第205章 沈知微
蕭珣說到做到。沒過兩日,一位姓姜的嬤嬤便被陳慶恭敬地請到了皇子府。
姜嬤嬤約莫五十許,頭髮梳得一絲不苟,面容嚴肅,眼神卻透著一股精明幹練。
她原是宮中伺候過太妃的老人,規矩禮儀、管家理事都是一等一的好手,後來年紀大了才放出宮榮養。此番被蕭珣請出山,足見其對辛久薇的重視。
姜嬤嬤的到來,讓辛久薇的生活規律了許多。
在那些眼高於頂的貴女們看來,她就是個「鄉下來的」、「走了大運才攀附上六殿下」的破落戶女兒。她必須讓自己儘快強大起來,才能不辜負蕭珣的庇護,也才能有底氣站在他身邊。
姜嬤嬤雖嚴厲,但對辛久薇的悟性和韌性頗為讚賞。尤其看到她臨摹蕭珣字帖時那份專注和日益沉穩的筆力,眼中更添了幾分深意。這位辛小姐,並非空有美貌的花瓶。

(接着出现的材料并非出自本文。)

-- ===== VERDICT (by name: the statement is the Claim_ definition above) =====
theorem defuse_spec : Claim_equal_defuse := by
  intro code k _
  unfold Spec_defuse defuse defuse_alt
  rcases lt_trichotomy k 0 with hk | hk | hk
  · -- k < 0
    rw [if_neg (by omega : ¬ k > 0), if_pos hk]
    by_cases hn : code.length = 0
    · rw [if_pos (Or.inl hn), show ((code.length : Int)) = 0 by exact_mod_cast hn,
        PySem.List.pyRange_one_eq_nil (by norm_num : (0:Int) ≤ 0)]
      rfl
    · rw [if_neg (show ¬ (code.length = 0 ∨ k = 0) by omega)]
      simp only []
      rw [if_neg (by omega : ¬ k > 0)]
      have hmm : |k| = (((-k).toNat : Nat) : Int) := by rw [abs_of_neg hk]; omega
      rw [hmm]
      simp only [← gIdx_def]
      simp only [PySem.Int.floordiv_natCast, PySem.Int.mod_natCast, Int.toNat_natCast]
      rw [branch_eq, sum_range_eq_Wsum,
        defuseLoop_eq code ((((-k).toNat / code.length : Nat) : Int) * code.sum)
          ((-k).toNat % code.length) code.length (-(((-k).toNat : Nat) : Int))]
      apply List.map_congr_left
      intro i _
      rw [foldl_inner_neg code ((i : Int) + (code.length : Int)) (-k).toNat 0,
        Wsum_mod_div code (-k).toNat]
      rw [show (i : Int) + (code.length : Int) - (((-k).toNat : Nat) : Int)
          = (-(((-k).toNat : Nat) : Int) + (i : Int)) + (code.length : Int) by ring, Wsum_period]
      ring
  · -- k = 0
    subst hk
    simp
  · -- k > 0
    rw [if_pos hk]
    by_cases hn : code.length = 0
    · rw [if_pos (Or.inl hn), show ((code.length : Int)) = 0 by exact_mod_cast hn,
        PySem.List.pyRange_one_eq_nil (by norm_num : (0:Int) ≤ 0)]
      rfl
    · rw [if_neg (show ¬ (code.length = 0 ∨ k = 0) by omega)]
      simp only []
      rw [if_pos hk]
      have hmm : |k| = ((k.toNat : Nat) : Int) := by rw [abs_of_pos hk]; omega
      rw [hmm]
      simp only [← gIdx_def]
      rw [show k + 1 = ((k.toNat : Nat) : Int) + 1 by omega]
      simp only [PySem.Int.floordiv_natCast, PySem.Int.mod_natCast, Int.toNat_natCast]
      rw [branch_eq, sum_range_eq_Wsum,
        defuseLoop_eq code (((k.toNat / code.length : Nat) : Int) * code.sum)
          (k.toNat % code.length) code.length 1]
      apply List.map_congr_left
      intro i _
      rw [foldl_inner_pos code (i : Int) k.toNat 0, Wsum_mod_div code k.toNat]
      rw [show (i : Int) + 1 = 1 + (i : Int) by ring]
      ring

日子在緊張而充實的學習中悄然滑過。辛雲舟的身體已恢復如初,重新投入了兵部的事務,只是眉宇間多了幾分沉穩和屬於軍人的銳利。勻城傳來好消息,辛文海終於甦醒,雖然身體虛弱需要長期調養,但意識已清,脫離了生命危險。辛久薇懸著的心徹底放下,臉上的笑容也越發真切明媚。
這日,辛久薇正在暖閣里練習插花,姜嬤嬤在一旁指點著花材的搭配與意境。侍女來報,安國公府的林靜姝小姐遞了帖子,邀辛久薇三日後去翰林院侍講學士沈巍大人府上,參加一場小型的「清談雅集」,品評新得的幾幅前朝字畫。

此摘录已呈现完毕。